Super choice to be here.
We're solving linear equations graphically with technology today.
That sounds pretty exciting, so let's get started.
Our lesson outcome, so we're gonna explore how to solve linear equations graphically via dynamic software.
Keywords for today, equation and solution.
An equation is used to show two expressions that are equal to each other.
The solution to an equality is the value which, when substituted, maintains the equality between the expressions.
You're gonna hear those words a lot today and become very familiar with them.
Two parts to our learning today.
We're gonna start by solving equations with unknowns on one side.
To get started, I'll ask you to open up a web browser and go to desmos.
com Once there, can you find and press the graphing calculator button? It'll be in the middle of your screen.
Your screen should look just like mine.
Pause and get to this point.
With Desmos open, I'd now like you to click on the Graph Settings menu in the top right of your screen.
It's the little spanner icon just there.
Press that now.
The Graph Settings menu looks just like this.
A few changes we're gonna make so that your screen looks like mine as we explore the solving of linear equations.
Firstly, turn off minor gridlines.
We might use these later, but, for now, let's turn them off.
It's always important to label your axes.
We'll do that now by typing in x in the X-Axis label box and y in the Y-Axis label box.
Finally, change the step on both axes to one.
Later, we might change this to something different, but, for now, say a step of one and your screen will look just like mine.
Pause and make sure your graph settings are the exact same as mine here.
Right, with Desmos looking a little something like this, one more skill we're gonna need is to zoom in and out.
We can do that using the addition and subtraction signs in the top right of the screen.
Alternatively, you can zoom in and out by holding the Shift key down on your keyboard, clicking and holding your mouse button down, and then moving the mouse back and forth.
You'll zoom in and you'll zoom out.
We won't always want to look at the same region of our graph.
We're gonna need to scroll around the place.
You do that by clicking and holding your mouse button, and then you can drag your axes all over the screen to look at other regions of the graph.
Can you pause and practise those skills now?

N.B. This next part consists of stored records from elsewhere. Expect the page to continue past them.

-- pv_equiv track=rewrite | github.com/ravitejapamu/PAMU-RAVITEJA | Problem-2.py | generate_odd_series
-- ===== SOURCE A (Python) =====
-- def generate_odd_series(a):
--     if a <= 0:
--         return ""
--
--     odd_numbers = []
--     current = 1
--     for _ in range(a):
--         odd_numbers.append(current)
--         current += 2
--
--     return ",".join(map(str, odd_numbers))
-- ===== SOURCE B (Python) =====
-- def generate_odd_series(a):
--     if a <= 0:
--         return ""
--
--     def seg(lo, hi):
--         # comma-separated odd numbers with indices lo..hi-1 (value 2*i+1)
--         if hi - lo == 1:
--             return str(2 * lo + 1)
--         mid = (lo + hi) // 2
--         return seg(lo, mid) + "," + seg(mid, hi)
--
--     return seg(0, a)
-- ===== Notes on version B (the rewrite author's own statement) =====
-- stated objective: alternative
-- what changed: Replaces the linear accumulator loop (list plus a counter stepped by two, then one join) with a divide-and-conquer recursion that splits the index range in half and concatenates the two halves' comma-separated strings, computing each odd value from its index by the closed form 2*i+1.
import Mathlib
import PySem

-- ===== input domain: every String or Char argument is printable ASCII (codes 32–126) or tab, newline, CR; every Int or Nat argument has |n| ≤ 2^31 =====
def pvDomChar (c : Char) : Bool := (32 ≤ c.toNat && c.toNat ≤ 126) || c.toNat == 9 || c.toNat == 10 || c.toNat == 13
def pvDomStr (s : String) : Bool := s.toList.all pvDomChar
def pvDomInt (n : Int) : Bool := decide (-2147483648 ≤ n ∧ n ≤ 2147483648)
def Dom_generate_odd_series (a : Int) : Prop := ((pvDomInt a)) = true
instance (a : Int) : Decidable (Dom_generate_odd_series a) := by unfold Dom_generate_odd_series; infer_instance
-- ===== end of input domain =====

-- B replaces A's accumulator loop + join with a divide-and-conquer recursion that splits the
-- index range in half and concatenates the halves' strings (alternative decomposition, same cost).

-- ===== PORT A =====
def generate_odd_series (a : Int) : String :=
  if a ≤ 0 then ""
  else
    let st := (PySem.List.pyRange 0 a 1).foldl
      (fun (p : List Int × Int) _ => (p.1 ++ [p.2], p.2 + 2)) ([], 1)
    PySem.Str.join "," (st.1.map PySem.Int.toStr)

-- ===== PORT B =====
-- seg(lo, hi) from Source B, over List Char ('+' on Python strings = list append on the code points).
-- seg is only ever called with lo < hi; the base test is written 'hi - lo ≤ 1' instead of
-- 'hi - lo == 1' solely so the recursion is total in Lean (Python would recurse forever on
-- hi ≤ lo, a case Source B never reaches since it guards a ≤ 0).
def pvSeg (lo hi : Int) : List Char :=
  if hi - lo ≤ 1 then (PySem.Int.toStr (2 * lo + 1)).toList
  else
    let mid := PySem.Int.floordiv (lo + hi) 2
    pvSeg lo mid ++ [','] ++ pvSeg mid hi
termination_by (hi - lo).toNat
decreasing_by
  · simp only [PySem.Int.floordiv] at *
    rw [Int.fdiv_eq_ediv] at *
    omega
  · simp only [PySem.Int.floordiv] at *
    rw [Int.fdiv_eq_ediv] at *
    omega

def generate_odd_series_alt (a : Int) : String :=
  if a ≤ 0 then ""
  else String.ofList (pvSeg 0 a)

-- ===== PRECONDITION & SPEC =====
def Spec_generate_odd_series (a : Int) (out : String) : Prop := out = generate_odd_series_alt a
instance (a : Int) (out : String) : Decidable (Spec_generate_odd_series a out) := by unfold Spec_generate_odd_series; infer_instance

-- ===== CLAIM (what is proved, stated in full; the proofs are below) =====
def Claim_equal_generate_odd_series : Prop := ∀ (a : Int), Dom_generate_odd_series a → Spec_generate_odd_series a (generate_odd_series a)

-- ===== LEMMAS AND PROOFS =====

-- A's loop ignores the element: starting from (acc, c) it appends c, c+2, … for each element.
theorem pv_foldl_odd (l : List Int) (acc : List Int) (c : Int) :
    l.foldl (fun (p : List Int × Int) _ => (p.1 ++ [p.2], p.2 + 2)) (acc, c)
      = (acc ++ (List.range l.length).map (fun k : Nat => c + 2 * (k : Int)), c + 2 * l.length) := by
  induction l generalizing acc c with
  | nil => simp
  | cons x xs ih =>
    simp only [List.foldl_cons, ih, List.length_cons, List.range_succ_eq_map,
      List.map_cons, List.map_map]
    refine Prod.ext ?_ ?_
    · simp only [List.append_assoc, List.singleton_append]
      refine congrArg _ (List.cons_eq_cons.mpr ⟨by push_cast; ring, List.map_congr_left ?_⟩)
      intro k _
      simp only [Function.comp_apply]
      push_cast
      ring
    · push_cast
      ring

-- join distributes over appending two nonempty part lists.
theorem pv_join_append (sep : List Char) (l₁ l₂ : List (List Char)) (h₁ : l₁ ≠ []) (h₂ : l₂ ≠ []) :
    PySem.Chars.join sep (l₁ ++ l₂) = PySem.Chars.join sep l₁ ++ sep ++ PySem.Chars.join sep l₂ := by
  induction l₁ with
  | nil => exact absurd rfl h₁
  | cons p rest ih =>
    cases rest with
    | nil =>
      cases l₂ with
      | nil => exact absurd rfl h₂
      | cons q rest₂ =>
        simp [PySem.Chars.join_cons_cons, PySem.Chars.join_singleton]
    | cons q rest' =>
      rw [List.cons_append, List.cons_append, PySem.Chars.join_cons_cons,
        PySem.Chars.join_cons_cons, ← List.cons_append, ih (by simp)]
      simp [List.append_assoc]

-- pvSeg lo hi is the comma-join of the decimal strings of 2*(lo+k)+1 for k < hi-lo.
theorem pv_seg_eq (n : Nat) (lo hi : Int) (hlt : lo < hi) (hn : (hi - lo).toNat = n) :
    pvSeg lo hi = PySem.Chars.join [',']
      ((List.range n).map (fun k : Nat => (PySem.Int.toStr (2 * (lo + (k : Int)) + 1)).toList)) := by
  induction n using Nat.strong_induction_on generalizing lo hi with
  | _ n ih =>
    rw [pvSeg]
    by_cases hb : hi - lo ≤ 1
    · have hn1 : n = 1 := by omega
      subst hn1
      rw [if_pos hb]
      simp [PySem.Chars.join_singleton]
    · rw [if_neg hb]
      have hfd : PySem.Int.floordiv (lo + hi) 2 = (lo + hi) / 2 := by
        simp only [PySem.Int.floordiv]; rw [Int.fdiv_eq_ediv]; norm_num
      show pvSeg lo (PySem.Int.floordiv (lo + hi) 2) ++ [','] ++
          pvSeg (PySem.Int.floordiv (lo + hi) 2) hi = _
      rw [hfd]
      set mid := (lo + hi) / 2 with hmid
      have hlo : lo < mid := by omega
      have hhi : mid < hi := by omega
      set m₁ := (mid - lo).toNat with hm₁
      set m₂ := (hi - mid).toNat with hm₂
      have hsum : m₁ + m₂ = n := by omega
      have h₁ : pvSeg lo mid = PySem.Chars.join [',']
          ((List.range m₁).map (fun k : Nat => (PySem.Int.toStr (2 * (lo + (k : Int)) + 1)).toList)) :=
        ih m₁ (by omega) lo mid hlo rfl
      have h₂ : pvSeg mid hi = PySem.Chars.join [',']
          ((List.range m₂).map (fun k : Nat => (PySem.Int.toStr (2 * (mid + (k : Int)) + 1)).toList)) :=
        ih m₂ (by omega) mid hi hhi rfl
      rw [h₁, h₂, ← hsum, List.range_add, List.map_append,
        pv_join_append _ _ _ (by simp; omega) (by simp; omega), List.map_map]
      congr 2
      refine List.map_congr_left ?_
      intro k _
      simp only [Function.comp_apply]
      have : lo + ((m₁ : Int) + (k : Int)) = mid + (k : Int) := by
        have : (m₁ : Int) = mid - lo := by omega
        omega
      rw [show ((m₁ + k : Nat) : Int) = (m₁ : Int) + (k : Int) by push_cast; ring, this]

-- ===== VERDICT (by name: the statement is the Claim_ definition above) =====
theorem generate_odd_series_spec : Claim_equal_generate_odd_series := by
  intro a _
  unfold Spec_generate_odd_series generate_odd_series generate_odd_series_alt
  by_cases h : a ≤ 0
  · rw [if_pos h, if_pos h]
  · rw [if_neg h, if_neg h]
    apply String.toList_inj.mp
    rw [String.toList_ofList, pv_seg_eq a.toNat 0 a (by omega) (by omega)]
    simp only [pv_foldl_odd, List.nil_append]
    rw [PySem.List.pyRange_one 0 a, PySem.Str.toList_join]
    simp only [List.length_map, List.length_range, List.map_map, Int.sub_zero]
    congr 1
    refine List.map_congr_left ?_
    intro k _
    simp only [Function.comp_apply]
    congr 2
    ring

Zooming in and out via both methods, and then dragging around so you have a good look into the distance in the first quadrant, the second quadrant, the third quadrant, the fourth quadrant.
Pause and play with those two things now.
We're now ready to explore the solving of equations.
Zoom and drag your screen so it's scaled like this.
I can see -5 to +5 on both axes.
Then I'd like you to type y = 2x - 1 here.
Just click in that area, and you can type that in.
Desmos will draw the line y = 2x - 1 for you.
It'll look just like that.
Pause and make sure your screen looks just like mine.
Right, next question for you is, what integer value coordinates can you read from this section of the graph of y = 2x - 1? I've given you one coordinate, the coordinate 1,1.
Which other coordinates can you pick that are on the line y = 2x - 1? Once you've typed them in, if you click and hold that point there, you'll be able to change those coordinates to crosses, label them, and adjust the text size so that label's nice and clear.
You can see exactly what coordinate that is.
Right, pause now and label as many coordinates as you can, or integer value coordinates as you can, on that line, in that region.
You should have this set of coordinates, the coordinates, 3,5, 2,3, 1,1, 0,-1, -1,-3, -2,-5.
But what do these coordinate pairs mean? It's crucial to understand the answer to that question if we're gonna use this software to solve equations.
This is the set of coordinates that we generated or found on the line y = 2x - 1.
What do they each mean? The coordinate 3,5 means when the x value is 3, the y value is 5.
At coordinate 2,3, when the x value's 2, the y value's 3.
When the x value's 1, the y value's 1.
When the x value is 0, the y value is -1.
Can you guess what I'm gonna say next? Absolutely, when the x value is -1, the y value is -3.
And that last coordinate, when the x value is -2, the y value is -5.
That's what those coordinates mean.
But is there anything else that we can pick from that coordinate? When the x value is 3, the y value is 5.
y is 2x - 1, so we could also say, if x = 3, then 2x - 1 = 5.
We could then turn that sentence around and say, if 2x - 1 = 5, then x = 3.
And this is a glorious moment for us.
2x - 1 = 5.
Well, that's a linear equation.
x = 3 is the solution to that linear equation.
We've used technology to find the solution to an equation.
What a joy.
The solution to an equality is the value which, when substituted, maintains the equality between the expressions.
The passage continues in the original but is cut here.